--- Work order ---
Reproduce the lines of the listing exactly, beginning at the top, until the line with "simpa [coX, nPos] using hsℓ rfl" has been reproduced too.

--- Data listing ---
theorem astep_sim (o : Bool) (bump hm : Nat → Nat) (w t : Nat)
    (g : List (List String)) (sp : List Nat) (ℓ : Nat)
    (hGW : GW w g) (hsplen : sp.length = nLines o g.length w)
    (ht : t < nPos o g.length w) (hk : ℓ < nLines o g.length w)
    (hsℓ : o = false → sp.getD ℓ 0 < nPos o g.length w) :
    (astep o bump hm t (g, sp) ℓ).1.length = g.length ∧
    (∀ y, rowLen (astep o bump hm t (g, sp) ℓ).1 y = rowLen g y) ∧
    (astep o bump hm t (g, sp) ℓ).2.length = sp.length ∧
    lineOf o (astep o bump hm t (g, sp) ℓ).1 ℓ (nPos o g.length w)
      = (lstep bump hm (lineOf o g ℓ (nPos o g.length w), sp.getD ℓ 0) t).1 ∧
    (astep o bump hm t (g, sp) ℓ).2.getD ℓ 0
      = (lstep bump hm (lineOf o g ℓ (nPos o g.length w), sp.getD ℓ 0) t).2 ∧
    (∀ ℓ', ℓ' ≠ ℓ →
      lineOf o (astep o bump hm t (g, sp) ℓ).1 ℓ' (nPos o g.length w)
        = lineOf o g ℓ' (nPos o g.length w) ∧
      (astep o bump hm t (g, sp) ℓ).2.getD ℓ' 0 = sp.getD ℓ' 0) ∧
    (∀ y x, w ≤ x → getC (astep o bump hm t (g, sp) ℓ).1 y x = getC g y x) := by
  have hb1 := co_bounds o w g hGW ℓ t hk ht
  have hread : (lineOf o g ℓ (nPos o g.length w)).getD t "" = getC g (coY o ℓ t) (coX o ℓ t) :=
    lineOf_getD o g ℓ _ t ht
  have hxt : coX o ℓ t < w := by
    cases o
    · simpa [coX, nPos] using ht
    · simpa [coX, nLines] using hk
  rw [astep_eval, lstep_eval]
  by_cases hc : getC g (coY o ℓ t) (coX o ℓ t) = "O"
  · rw [if_pos hc, if_pos (hread.trans hc)]
    have hlen2 : (setC g (coY o ℓ t) (coX o ℓ t) ".").length = g.length := length_setC ..
    have hGW2 : GW w (setC g (coY o ℓ t) (coX o ℓ t) ".") := GW_setC _ _ _ _ _ hGW
    have hline2 : lineOf o (setC g (coY o ℓ t) (coX o ℓ t) ".") ℓ (nPos o g.length w)
        = (lineOf o g ℓ (nPos o g.length w)).set t "." :=
      lineOf_setC_self o g ℓ t _ "." ht hb1.1 hb1.2
    have hxs : o = false → coX o ℓ (sp.getD ℓ 0) < w := by
      intro ho; subst ho
      simpa [coX, nPos] using hsℓ rfl
    have hline3 : lineOf o (setC (setC g (coY o ℓ t) (coX o ℓ t) ".")
          (coY o ℓ (sp.getD ℓ 0)) (coX o ℓ (sp.getD ℓ 0)) "O") ℓ (nPos o g.length w)
        = ((lineOf o g ℓ (nPos o g.length w)).set t ".").set (sp.getD ℓ 0) "O" := by
      by_cases hsN : sp.getD ℓ 0 < nPos o g.length w
      · have hk2 : ℓ < nLines o (setC g (coY o ℓ t) (coX o ℓ t) ".").length w := by
          rwa [hlen2]
        have hsN2 : sp.getD ℓ 0 < nPos o (setC g (coY o ℓ t) (coX o ℓ t) ".").length w := by
          rwa [hlen2]
        have hb2 := co_bounds o w _ hGW2 ℓ (sp.getD ℓ 0) hk2 hsN2
        rw [lineOf_setC_self o _ ℓ (sp.getD ℓ 0) _ "O" (by rwa [hlen2] at hsN2) hb2.1 hb2.2,
          hline2]
      · have ho : o = true := by
          cases o
          · exact absurd (hsℓ rfl) hsN
          · rfl
        subst ho
        have hsge : g.length ≤ sp.getD ℓ 0 := by simpa [nPos] using Nat.le_of_not_lt hsN
        have hge : (setC g (coY true ℓ t) (coX true ℓ t) ".").length ≤ coY true ℓ (sp.getD ℓ 0) := by
          rw [hlen2]; simpa [coY] using hsge
        have hlen3 : ((lineOf true g ℓ (nPos true g.length w)).set t ".").length ≤ sp.getD ℓ 0 := by
          rw [List.length_set, lineOf_length]; simpa [nPos] using hsge
        rw [setC_oob_row _ _ _ _ hge, hline2, List.set_eq_of_length_le hlen3]
    have hread3 : getC (setC (setC g (coY o ℓ t) (coX o ℓ t) ".")
          (coY o ℓ (sp.getD ℓ 0)) (coX o ℓ (sp.getD ℓ 0)) "O") (coY o ℓ t) (coX o ℓ t)
        = (((lineOf o g ℓ (nPos o g.length w)).set t ".").set (sp.getD ℓ 0) "O").getD t "" := by
      rw [← lineOf_getD o _ ℓ _ t ht, hline3]
    rw [hread3]
    have hspl : ℓ < sp.length := by omega
    have hxs2 : coX o ℓ (sp.getD ℓ 0) < w := by
      cases o
      · exact hxs rfl
      · simpa [coX, nLines] using hk
    by_cases hc2 : (((lineOf o g ℓ (nPos o g.length w)).set t ".").set (sp.getD ℓ 0) "O").getD t "" = "#"
    · rw [if_pos hc2, if_pos hc2]
      refine ⟨by simp [length_setC], fun y => by simp [rowLen_setC], by simp, hline3, ?_, ?_, ?_⟩
      · simp [getD_set_self, hspl]
      · intro ℓ' hℓ'
        exact ⟨by dsimp only; rw [lineOf_setC_ne o _ _ _ _ _ _ (Ne.symm hℓ'),
            lineOf_setC_ne o _ _ _ _ _ _ (Ne.symm hℓ')],
          by dsimp only; rw [getD_set_ne _ _ _ _ _ hℓ', getD_set_ne _ _ _ _ _ hℓ']⟩
      · intro y x hx
        rw [getC_setC_ne _ _ _ _ _ _ (Or.inr (by have := hxs; cases o <;> [skip; skip] <;> omega)),
          getC_setC_ne _ _ _ _ _ _ (Or.inr (by omega))]
    · rw [if_neg hc2, if_neg hc2]
      refine ⟨by simp [length_setC], fun y => by simp [rowLen_setC], by simp, hline3, ?_, ?_, ?_⟩
      · simp [getD_set_self, hspl]
      · intro ℓ' hℓ'
        exact ⟨by dsimp only; rw [lineOf_setC_ne o _ _ _ _ _ _ (Ne.symm hℓ'),
            lineOf_setC_ne o _ _ _ _ _ _ (Ne.symm hℓ')],
          by dsimp only; rw [getD_set_ne _ _ _ _ _ hℓ']⟩
      · intro y x hx
        dsimp only
        rw [getC_setC_ne _ _ _ _ _ _ (Or.inr (by omega)),
          getC_setC_ne _ _ _ _ _ _ (Or.inr (by omega))]
  · rw [if_neg hc, if_neg (fun h => hc (hread.symm.trans h))]
    have hspl : ℓ < sp.length := by omega
    by_cases hc2 : getC g (coY o ℓ t) (coX o ℓ t) = "#"
    · rw [if_pos hc2, if_pos (hread.trans hc2)]
      refine ⟨rfl, fun y => rfl, by simp, rfl, ?_, ?_, fun y x hx => rfl⟩
      · simp [getD_set_self, hspl]
      · intro ℓ' hℓ'
        exact ⟨rfl, by dsimp only; rw [getD_set_ne _ _ _ _ _ hℓ']⟩
    · rw [if_neg hc2, if_neg (fun h => hc2 (hread.symm.trans h))]
      exact ⟨rfl, fun y => rfl, rfl, rfl, rfl, fun ℓ' _ => ⟨rfl, rfl⟩, fun y x hx => rfl⟩

theorem getD_replicate {α : Type} (n i : Nat) (a : α) : (List.replicate n a).getD i a = a := by
  rcases Nat.lt_or_ge i n with h | h
  · rw [List.getD_eq_getElem _ _ (by simpa using h)]
    simp
  · rw [getD_oob _ _ _ (by simpa using h)]

theorem inner_aux (o : Bool) (bump hm : Nat → Nat) (w t : Nat)
    (g : List (List String)) (sp : List Nat)
    (hGW : GW w g) (hsplen : sp.length = nLines o g.length w)
    (ht : t < nPos o g.length w)
    (hsp : ∀ ℓ, ℓ < nLines o g.length w → o = false → sp.getD ℓ 0 < nPos o g.length w) :
    ∀ k, k ≤ nLines o g.length w →
      ((List.range k).foldl (astep o bump hm t) (g, sp)).1.length = g.length ∧
      (∀ y, rowLen ((List.range k).foldl (astep o bump hm t) (g, sp)).1 y = rowLen g y) ∧
      ((List.range k).foldl (astep o bump hm t) (g, sp)).2.length = sp.length ∧
      (∀ ℓ, k ≤ ℓ →
        lineOf o ((List.range k).foldl (astep o bump hm t) (g, sp)).1 ℓ (nPos o g.length w)
          = lineOf o g ℓ (nPos o g.length w) ∧
        ((List.range k).foldl (astep o bump hm t) (g, sp)).2.getD ℓ 0 = sp.getD ℓ 0) ∧
      (∀ ℓ, ℓ < k →
        lineOf o ((List.range k).foldl (astep o bump hm t) (g, sp)).1 ℓ (nPos o g.length w)
          = (lstep bump hm (lineOf o g ℓ (nPos o g.length w), sp.getD ℓ 0) t).1 ∧
        ((List.range k).foldl (astep o bump hm t) (g, sp)).2.getD ℓ 0
          = (lstep bump hm (lineOf o g ℓ (nPos o g.length w), sp.getD ℓ 0) t).2) ∧
      (∀ y x, w ≤ x →
        getC ((List.range k).foldl (astep o bump hm t) (g, sp)).1 y x = getC g y x) := by
  intro k
  induction k with
  | zero =>
    intro _
    simp
  | succ k ihk =>
    intro hk1
    obtain ⟨h1, h2, h3, h4, h5, h6⟩ := ihk (by omega)
    rw [List.range_succ, List.foldl_append, List.foldl_cons, List.foldl_nil]
    rcases hF : (List.range k).foldl (astep o bump hm t) (g, sp) with ⟨G1, S1⟩
    rw [hF] at h1 h2 h3 h4 h5 h6
    dsimp only at h1 h2 h3 h4 h5 h6
    have hGW1 : GW w G1 := fun y hy => by rw [h2]; exact hGW y (h1 ▸ hy)
    have hs1 : o = false → S1.getD k 0 < nPos o g.length w := fun ho => by
      rw [(h4 k le_rfl).2]; exact hsp k (by omega) ho
    have hsim := astep_sim o bump hm w t G1 S1 k hGW1
      (by rw [h1, h3, hsplen]) (by rw [h1]; exact ht) (by rw [h1]; omega)
      (by rw [h1]; exact hs1)
    have hN : nPos o G1.length w = nPos o g.length w := by rw [h1]
    obtain ⟨s1, s2, s3, s4, s5, s6, s7⟩ := hsim
    rw [hN] at s4 s5 s6
    rw [(h4 k le_rfl).1, (h4 k le_rfl).2] at s4 s5
    refine ⟨by rw [s1, h1], fun y => by rw [s2 y, h2 y], by rw [s3, h3], ?_, ?_, ?_⟩
    · intro ℓ hℓ
      have hne : ℓ ≠ k := by omega
      exact ⟨by rw [(s6 ℓ hne).1, (h4 ℓ (by omega)).1],
        by rw [(s6 ℓ hne).2, (h4 ℓ (by omega)).2]⟩
    · intro ℓ hℓ
      by_cases hℓk : ℓ = k
      · subst hℓk
        exact ⟨s4, s5⟩
      · exact ⟨by rw [(s6 ℓ hℓk).1, (h5 ℓ (by omega)).1],
          by rw [(s6 ℓ hℓk).2, (h5 ℓ (by omega)).2]⟩
    · intro y x hx
      rw [s7 y x hx, h6 y x hx]

theorem sboundF (T : Nat) (line : List String) :
    ((List.range T).foldl (lstep (· + 1) (· + 1)) (line, 0)).2 ≤ T := by
  induction T with
  | zero => simp
  | succ T ih =>
    rw [List.range_succ, List.foldl_append, List.foldl_cons, List.foldl_nil]
    rcases lstep_snd_cases (· + 1) (· + 1)
        ((List.range T).foldl (lstep (· + 1) (· + 1)) (line, 0)) T with h | h | h <;>
      rw [h] <;> omega

theorem outerF (o : Bool) (w : Nat) (T : Nat) (g : List (List String))
    (hGW : GW w g) (hT : T ≤ nPos o g.length w) :
    ((List.range T).foldl
        (fun st t => (List.range (nLines o g.length w)).foldl (astep o (· + 1) (· + 1) t) st)
        (g, List.replicate (nLines o g.length w) 0)).1.length = g.length ∧
    (∀ y, rowLen ((List.range T).foldl
        (fun st t => (List.range (nLines o g.length w)).foldl (astep o (· + 1) (· + 1) t) st)
        (g, List.replicate (nLines o g.length w) 0)).1 y = rowLen g y) ∧
    ((List.range T).foldl
        (fun st t => (List.range (nLines o g.length w)).foldl (astep o (· + 1) (· + 1) t) st)
        (g, List.replicate (nLines o g.length w) 0)).2.length = nLines o g.length w ∧
    (∀ ℓ, ℓ < nLines o g.length w →
      lineOf o ((List.range T).foldl
        (fun st t => (List.range (nLines o g.length w)).foldl (astep o (· + 1) (· + 1) t) st)
        (g, List.replicate (nLines o g.length w) 0)).1 ℓ (nPos o g.length w)
        = ((List.range T).foldl (lstep (· + 1) (· + 1))
            (lineOf o g ℓ (nPos o g.length w), 0)).1 ∧
      ((List.range T).foldl
        (fun st t => (List.range (nLines o g.length w)).foldl (astep o (· + 1) (· + 1) t) st)
        (g, List.replicate (nLines o g.length w) 0)).2.getD ℓ 0
        = ((List.range T).foldl (lstep (· + 1) (· + 1))
            (lineOf o g ℓ (nPos o g.length w), 0)).2) ∧
    (∀ y x, w ≤ x → getC ((List.range T).foldl
        (fun st t => (List.range (nLines o g.length w)).foldl (astep o (· + 1) (· + 1) t) st)
        (g, List.replicate (nLines o g.length w) 0)).1 y x = getC g y x) := by
  induction T with
  | zero =>
    refine ⟨by simp, fun y => by simp, by simp, ?_, fun y x hx => by simp⟩
    intro ℓ hℓ
    exact ⟨rfl, getD_replicate _ _ _⟩
  | succ T ih =>
    obtain ⟨h1, h2, h3, h4, h5⟩ := ih (by omega)
    rw [List.range_succ, List.foldl_append, List.foldl_cons, List.foldl_nil]
    rcases hF : (List.range T).foldl
        (fun st t => (List.range (nLines o g.length w)).foldl (astep o (· + 1) (· + 1) t) st)
        (g, List.replicate (nLines o g.length w) 0) with ⟨G1, S1⟩
    rw [hF] at h1 h2 h3 h4 h5
    dsimp only at h1 h2 h3 h4 h5
    have hGW1 : GW w G1 := fun y hy => by rw [h2]; exact hGW y (h1 ▸ hy)
    have hsp1 : ∀ ℓ, ℓ < nLines o G1.length w → o = false →
        S1.getD ℓ 0 < nPos o G1.length w := by
      intro ℓ hℓ _
      rw [h1] at hℓ ⊢
      rw [(h4 ℓ hℓ).2]
      exact Nat.lt_of_le_of_lt (sboundF T _) (by omega)
    have hinner := inner_aux o (· + 1) (· + 1) w T G1 S1 hGW1
      (by rw [h1, h3]) (by rw [h1]; omega) hsp1 (nLines o G1.length w) le_rfl
    have hL : nLines o G1.length w = nLines o g.length w := by rw [h1]
    have hN : nPos o G1.length w = nPos o g.length w := by rw [h1]
    rw [hL, hN] at hinner
    obtain ⟨s1, s2, s3, s4, s5, s6⟩ := hinner
    refine ⟨by rw [s1, h1], fun y => by rw [s2 y, h2 y], by rw [s3, h3], ?_, ?_⟩
    · intro ℓ hℓ
      obtain ⟨e1, e2⟩ := s5 ℓ hℓ
      rw [(h4 ℓ hℓ).1, (h4 ℓ hℓ).2] at e1 e2
      rw [Prod.mk.eta] at e1 e2
      rw [List.foldl_append, List.foldl_cons, List.foldl_nil]
      exact ⟨e1, e2⟩
    · intro y x hx
      rw [s6 y x hx, h5 y x hx]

--- Output of the task ---
theorem astep_sim (o : Bool) (bump hm : Nat → Nat) (w t : Nat)
    (g : List (List String)) (sp : List Nat) (ℓ : Nat)
    (hGW : GW w g) (hsplen : sp.length = nLines o g.length w)
    (ht : t < nPos o g.length w) (hk : ℓ < nLines o g.length w)
    (hsℓ : o = false → sp.getD ℓ 0 < nPos o g.length w) :
    (astep o bump hm t (g, sp) ℓ).1.length = g.length ∧
    (∀ y, rowLen (astep o bump hm t (g, sp) ℓ).1 y = rowLen g y) ∧
    (astep o bump hm t (g, sp) ℓ).2.length = sp.length ∧
    lineOf o (astep o bump hm t (g, sp) ℓ).1 ℓ (nPos o g.length w)
      = (lstep bump hm (lineOf o g ℓ (nPos o g.length w), sp.getD ℓ 0) t).1 ∧
    (astep o bump hm t (g, sp) ℓ).2.getD ℓ 0
      = (lstep bump hm (lineOf o g ℓ (nPos o g.length w), sp.getD ℓ 0) t).2 ∧
    (∀ ℓ', ℓ' ≠ ℓ →
      lineOf o (astep o bump hm t (g, sp) ℓ).1 ℓ' (nPos o g.length w)
        = lineOf o g ℓ' (nPos o g.length w) ∧
      (astep o bump hm t (g, sp) ℓ).2.getD ℓ' 0 = sp.getD ℓ' 0) ∧
    (∀ y x, w ≤ x → getC (astep o bump hm t (g, sp) ℓ).1 y x = getC g y x) := by
  have hb1 := co_bounds o w g hGW ℓ t hk ht
  have hread : (lineOf o g ℓ (nPos o g.length w)).getD t "" = getC g (coY o ℓ t) (coX o ℓ t) :=
    lineOf_getD o g ℓ _ t ht
  have hxt : coX o ℓ t < w := by
    cases o
    · simpa [coX, nPos] using ht
    · simpa [coX, nLines] using hk
  rw [astep_eval, lstep_eval]
  by_cases hc : getC g (coY o ℓ t) (coX o ℓ t) = "O"
  · rw [if_pos hc, if_pos (hread.trans hc)]
    have hlen2 : (setC g (coY o ℓ t) (coX o ℓ t) ".").length = g.length := length_setC ..
    have hGW2 : GW w (setC g (coY o ℓ t) (coX o ℓ t) ".") := GW_setC _ _ _ _ _ hGW
    have hline2 : lineOf o (setC g (coY o ℓ t) (coX o ℓ t) ".") ℓ (nPos o g.length w)
        = (lineOf o g ℓ (nPos o g.length w)).set t "." :=
      lineOf_setC_self o g ℓ t _ "." ht hb1.1 hb1.2
    have hxs : o = false → coX o ℓ (sp.getD ℓ 0) < w := by
      intro ho; subst ho
      simpa [coX, nPos] using hsℓ rfl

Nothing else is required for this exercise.